Each 32 bit floating point input is split into a real and an imaginary part, with each part having a total of 16 bits, where mantissa is 10 bits, exponent is 5 bits and 1 sign bit. To multiply two floating point numbers, the mantissa of both the inputs are multiplied, while the exponents are added, and the result is rounded and normalized. When we add two floating point numbers, first their exponents have to be made equal and for this, shifters have been used. Then both the input's mantissa is added and the result is normalized. Carry look ahead addition technique has been used in both the floating point multiplication and addition. Modified Booth algorithm has been used for performing the multiplication. The output also consists of 10 bits mantissa, 5 bits exponent and 1 sign bit.

#### 4.4. Scope for Future Work

This architecture can be even used for implementing prime factor DFT as well as for multidimensional DFT by simply repeating the same block over and over again with careful implementation of buffer unit which will further store 2N planes of (M-1) DFT output before computation in the last M<sup>th</sup> block. Figure 4 shows the general structure for multidimensional DFT.

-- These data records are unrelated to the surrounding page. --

-- pv_equiv track=rewrite | github.com/KostasEreksonas/Codewars-kata-solutions | 7kyu/Python/two_to_one.py | longest
-- ===== SOURCE A (Python) =====
-- def longest(a1, a2):
--     uniq = []
--     for x in a1:
--         if x not in uniq:
--             uniq.append(x)
--     for x in a2:
--         if x not in uniq:
--             uniq.append(x)
--     uniq.sort()
--     return "".join(uniq)
-- ===== SOURCE B (Python) =====
-- def longest(a1, a2):
--     out = []
--     prev = None
--     for c in sorted(a1 + a2):
--         if c != prev:
--             out.append(c)
--             prev = c
--     return "".join(out)
-- ===== Notes on version B (the rewrite author's own statement) =====
-- stated objective: alternative
-- what changed: Replaces A's per-character membership scan over the growing uniq list followed by a sort with sorting the concatenation once and collapsing adjacent duplicates in a single linear pass.
import Mathlib
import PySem

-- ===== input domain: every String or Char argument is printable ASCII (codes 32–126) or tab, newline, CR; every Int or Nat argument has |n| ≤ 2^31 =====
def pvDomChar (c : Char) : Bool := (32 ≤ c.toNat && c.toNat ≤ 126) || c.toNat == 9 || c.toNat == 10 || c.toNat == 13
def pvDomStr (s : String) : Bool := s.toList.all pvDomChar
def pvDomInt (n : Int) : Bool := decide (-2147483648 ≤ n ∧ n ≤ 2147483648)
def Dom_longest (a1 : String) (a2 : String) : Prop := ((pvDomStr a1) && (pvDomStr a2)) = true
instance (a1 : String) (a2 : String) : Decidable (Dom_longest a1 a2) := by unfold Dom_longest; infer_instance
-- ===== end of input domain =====

-- B sorts the concatenation once and collapses adjacent duplicates in one linear pass,
-- an alternative to A's per-character membership scan of the growing uniq list followed by a sort.

-- ===== PORT A =====
-- A: build uniq by first-occurrence dedup (membership scan + append), then sort, then join.
def longest (a1 : String) (a2 : String) : String :=
  let uniq := a1.toList.foldl (fun acc x => if x ∈ acc then acc else acc ++ [x]) []
  let uniq := a2.toList.foldl (fun acc x => if x ∈ acc then acc else acc ++ [x]) uniq
  String.mk (PySem.List.sorted uniq (fun x => x))

-- ===== PORT B =====
-- one loop step of B: append c when it differs from the previously appended char
def bstep (st : List Char × Option Char) (c : Char) : List Char × Option Char :=
  if some c ≠ st.2 then (st.1 ++ [c], some c) else st

def longest_alt (a1 : String) (a2 : String) : String :=
  let st := (PySem.List.sorted (a1.toList ++ a2.toList) (fun x => x)).foldl bstep ([], none)
  String.mk st.1

-- ===== PRECONDITION & SPEC =====
def Spec_longest (a1 : String) (a2 : String) (out : String) : Prop := out = longest_alt a1 a2
instance (a1 : String) (a2 : String) (out : String) : Decidable (Spec_longest a1 a2 out) := by unfold Spec_longest; infer_instance

-- ===== CLAIM (what is proved, stated in full; the proofs are below) =====
def Claim_equal_longest : Prop := ∀ (a1 : String) (a2 : String), Dom_longest a1 a2 → Spec_longest a1 a2 (longest a1 a2)

-- ===== LEMMAS AND PROOFS =====

-- A's dedup fold: membership
theorem mem_uniqFold (l : List Char) (acc : List Char) (x : Char) :
    x ∈ l.foldl (fun acc x => if x ∈ acc then acc else acc ++ [x]) acc ↔ x ∈ acc ∨ x ∈ l := by
  induction l generalizing acc with
  | nil => simp
  | cons c t ih =>
    simp only [List.foldl_cons]
    by_cases h : c ∈ acc
    · rw [if_pos h, ih]
      constructor
      · rintro (ha | ht)
        · exact Or.inl ha
        · exact Or.inr (List.mem_cons_of_mem _ ht)
      · rintro (ha | hc)
        · exact Or.inl ha
        · rcases List.mem_cons.mp hc with rfl | ht
          · exact Or.inl h
          · exact Or.inr ht
    · rw [if_neg h, ih]
      simp [List.mem_append, List.mem_cons]
      tauto

-- A's dedup fold: no duplicates
theorem nodup_uniqFold (l : List Char) (acc : List Char) (h : acc.Nodup) :
    (l.foldl (fun acc x => if x ∈ acc then acc else acc ++ [x]) acc).Nodup := by
  induction l generalizing acc with
  | nil => simpa
  | cons c t ih =>
    simp only [List.foldl_cons]
    by_cases hc : c ∈ acc
    · rw [if_pos hc]; exact ih _ h
    · rw [if_neg hc]
      refine ih _ ?_
      exact (List.perm_append_comm (l₁ := acc) (l₂ := [c])).nodup_iff.mpr
        (List.nodup_cons.mpr ⟨hc, h⟩)

-- B's loop invariant: over a ≤-sorted list, the accumulated output stays strictly
-- increasing, its elements are ≤ everything still to come, prev is its maximum,
-- and the final output's members are exactly acc's plus the input's.
theorem bloop_invariant (cs : List Char) : ∀ (out : List Char) (prev : Option Char),
    cs.Pairwise (· ≤ ·) →
    out.Pairwise (· < ·) →
    (∀ a ∈ out, ∀ x ∈ cs, a ≤ x) →
    (prev = none → out = []) →
    (∀ p, prev = some p → p ∈ out ∧ ∀ a ∈ out, a ≤ p) →
    ((cs.foldl bstep (out, prev)).1.Pairwise (· < ·)) ∧
    (∀ x, x ∈ (cs.foldl bstep (out, prev)).1 ↔ x ∈ out ∨ x ∈ cs) := by
  induction cs with
  | nil =>
    intro out prev _ hout _ _ _
    exact ⟨hout, by simp⟩
  | cons c t ih =>
    intro out prev hcs hout hcross hnone hsome
    rcases List.pairwise_cons.mp hcs with ⟨hct, ht⟩
    simp only [List.foldl_cons]
    by_cases hne : some c ≠ prev
    · -- append branch
      rw [show bstep (out, prev) c = (out ++ [c], some c) from by simp [bstep, hne]]
      have hale : ∀ a ∈ out, a ≤ c := fun a ha => hcross a ha c (List.mem_cons_self)
      have halt : ∀ a ∈ out, a < c := by
        intro a ha
        rcases prev with _ | p
        · rw [hnone rfl] at ha; cases ha
        · rcases hsome p rfl with ⟨hpmem, hple⟩
          have hpc : p ≤ c := hcross p hpmem c (List.mem_cons_self)
          refine lt_of_le_of_ne (hale a ha) ?_
          rintro rfl
          exact hne (congrArg some (le_antisymm hpc (hple a ha))).symm
      have hout' : (out ++ [c]).Pairwise (· < ·) := by
        rw [List.pairwise_append]
        exact ⟨hout, List.pairwise_singleton _ _, fun a ha b hb => by
          rcases List.mem_singleton.mp hb with rfl; exact halt a ha⟩
      have hcross' : ∀ a ∈ out ++ [c], ∀ x ∈ t, a ≤ x := by
        intro a ha x hx
        rcases List.mem_append.mp ha with ha | ha
        · exact hcross a ha x (List.mem_cons_of_mem _ hx)
        · rcases List.mem_singleton.mp ha with rfl; exact hct x hx
      have hsome' : ∀ p, (some c : Option Char) = some p → p ∈ out ++ [c] ∧ ∀ a ∈ out ++ [c], a ≤ p := by
        intro p hp
        cases Option.some.inj hp
        refine ⟨List.mem_append.mpr (Or.inr (List.mem_singleton.mpr rfl)), ?_⟩
        intro a ha
        rcases List.mem_append.mp ha with ha | ha
        · exact hale a ha
        · rcases List.mem_singleton.mp ha with rfl; exact le_rfl
      rcases ih (out ++ [c]) (some c) ht hout' hcross' (by intro h; cases h) hsome' with ⟨hp, hm⟩
      refine ⟨hp, fun x => ?_⟩
      rw [hm x]
      simp [List.mem_append, List.mem_cons]
      tauto
    · -- skip branch: prev = some c, so c already last appended
      rw [ne_eq, not_not] at hne
      rw [show bstep (out, prev) c = (out, prev) from by simp [bstep, hne]]
      have hcmem : c ∈ out := (hsome c hne.symm).1
      have hcross' : ∀ a ∈ out, ∀ x ∈ t, a ≤ x :=
        fun a ha x hx => hcross a ha x (List.mem_cons_of_mem _ hx)
      have hsome' : ∀ p, prev = some p → p ∈ out ∧ ∀ a ∈ out, a ≤ p := hsome
      rcases ih out prev ht hout hcross' hnone hsome' with ⟨hp, hm⟩
      refine ⟨hp, fun x => ?_⟩
      rw [hm x]
      simp only [List.mem_cons]
      constructor
      · rintro (h | h)
        · exact Or.inl h
        · exact Or.inr (Or.inr h)
      · rintro (h | rfl | h)
        · exact Or.inl h
        · exact Or.inl hcmem
        · exact Or.inr h

-- the two result lists coincide
theorem lists_eq (a1 a2 : String) :
    PySem.List.sorted
      (a2.toList.foldl (fun acc x => if x ∈ acc then acc else acc ++ [x])
        (a1.toList.foldl (fun acc x => if x ∈ acc then acc else acc ++ [x]) [])) (fun x => x)
    = ((PySem.List.sorted (a1.toList ++ a2.toList) (fun x => x)).foldl bstep ([], none)).1 := by
  set l := a1.toList ++ a2.toList with hl
  set uniq := a2.toList.foldl (fun acc x => if x ∈ acc then acc else acc ++ [x])
      (a1.toList.foldl (fun acc x => if x ∈ acc then acc else acc ++ [x]) []) with huniq
  set r := ((PySem.List.sorted l (fun x => x)).foldl bstep ([], none)).1 with hr
  have hsortp : (PySem.List.sorted l (fun x => x)).Pairwise (fun a b => a ≤ b) :=
    PySem.List.sorted_pairwise l (fun x => x)
  have hinv := bloop_invariant (PySem.List.sorted l (fun x => x)) [] none hsortp
      (List.Pairwise.nil) (by simp) (fun _ => rfl) (by intro p h; cases h)
  rcases hinv with ⟨hrp, hrm⟩
  have hrnodup : r.Nodup := List.Pairwise.imp (fun h => ne_of_lt h) hrp
  have huniqmem : ∀ x, x ∈ uniq ↔ x ∈ l := by
    intro x
    rw [huniq, mem_uniqFold, mem_uniqFold]
    simp [hl, List.mem_append]
  have huniqnodup : uniq.Nodup := nodup_uniqFold _ _ (nodup_uniqFold _ _ List.nodup_nil)
  have hperm : r.Perm uniq := by
    rw [List.perm_ext_iff_of_nodup hrnodup huniqnodup]
    intro x
    rw [huniqmem x, hr, hrm x]
    simp [PySem.List.mem_sorted]
  exact PySem.List.sorted_eq_of_perm_of_pairwise_lt uniq r (fun x => x) hperm hrp

-- ===== VERDICT (by name: the statement is the Claim_ definition above) =====
theorem longest_spec : Claim_equal_longest := by
  intro a1 a2 _
  unfold Spec_longest longest longest_alt
  exact congrArg String.mk (lists_eq a1 a2)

Figure 4. General structure for Multidimensional Implementation.

#### 5. Implementation and Results

The whole 2d-DFT architecture for a 5x5 input has been coded in VERILOG HDL and simulation and synthesis has been carried out using Cadence tools, NcSim and RTL compiler respectively. The simulation is shown in Figure 5. Each input is a 16 bit integer. An integer to floating point converter is used to convert the integer input to a complex number with floating point representation. A finite state machine has been used as a control circuit which controls the flow of 1d-DFT output into the buffers and from buffers into the other 1d-DFT block. All the synthesis reports have been obtained using the 180nm technology library. The synthesis report of the entire design has been summarized in Table1.Number of multiplication and addition needed for different transform length along with their latency and Average Cycles per Transform (ACT) for the proposed architecture has been given in Table 2.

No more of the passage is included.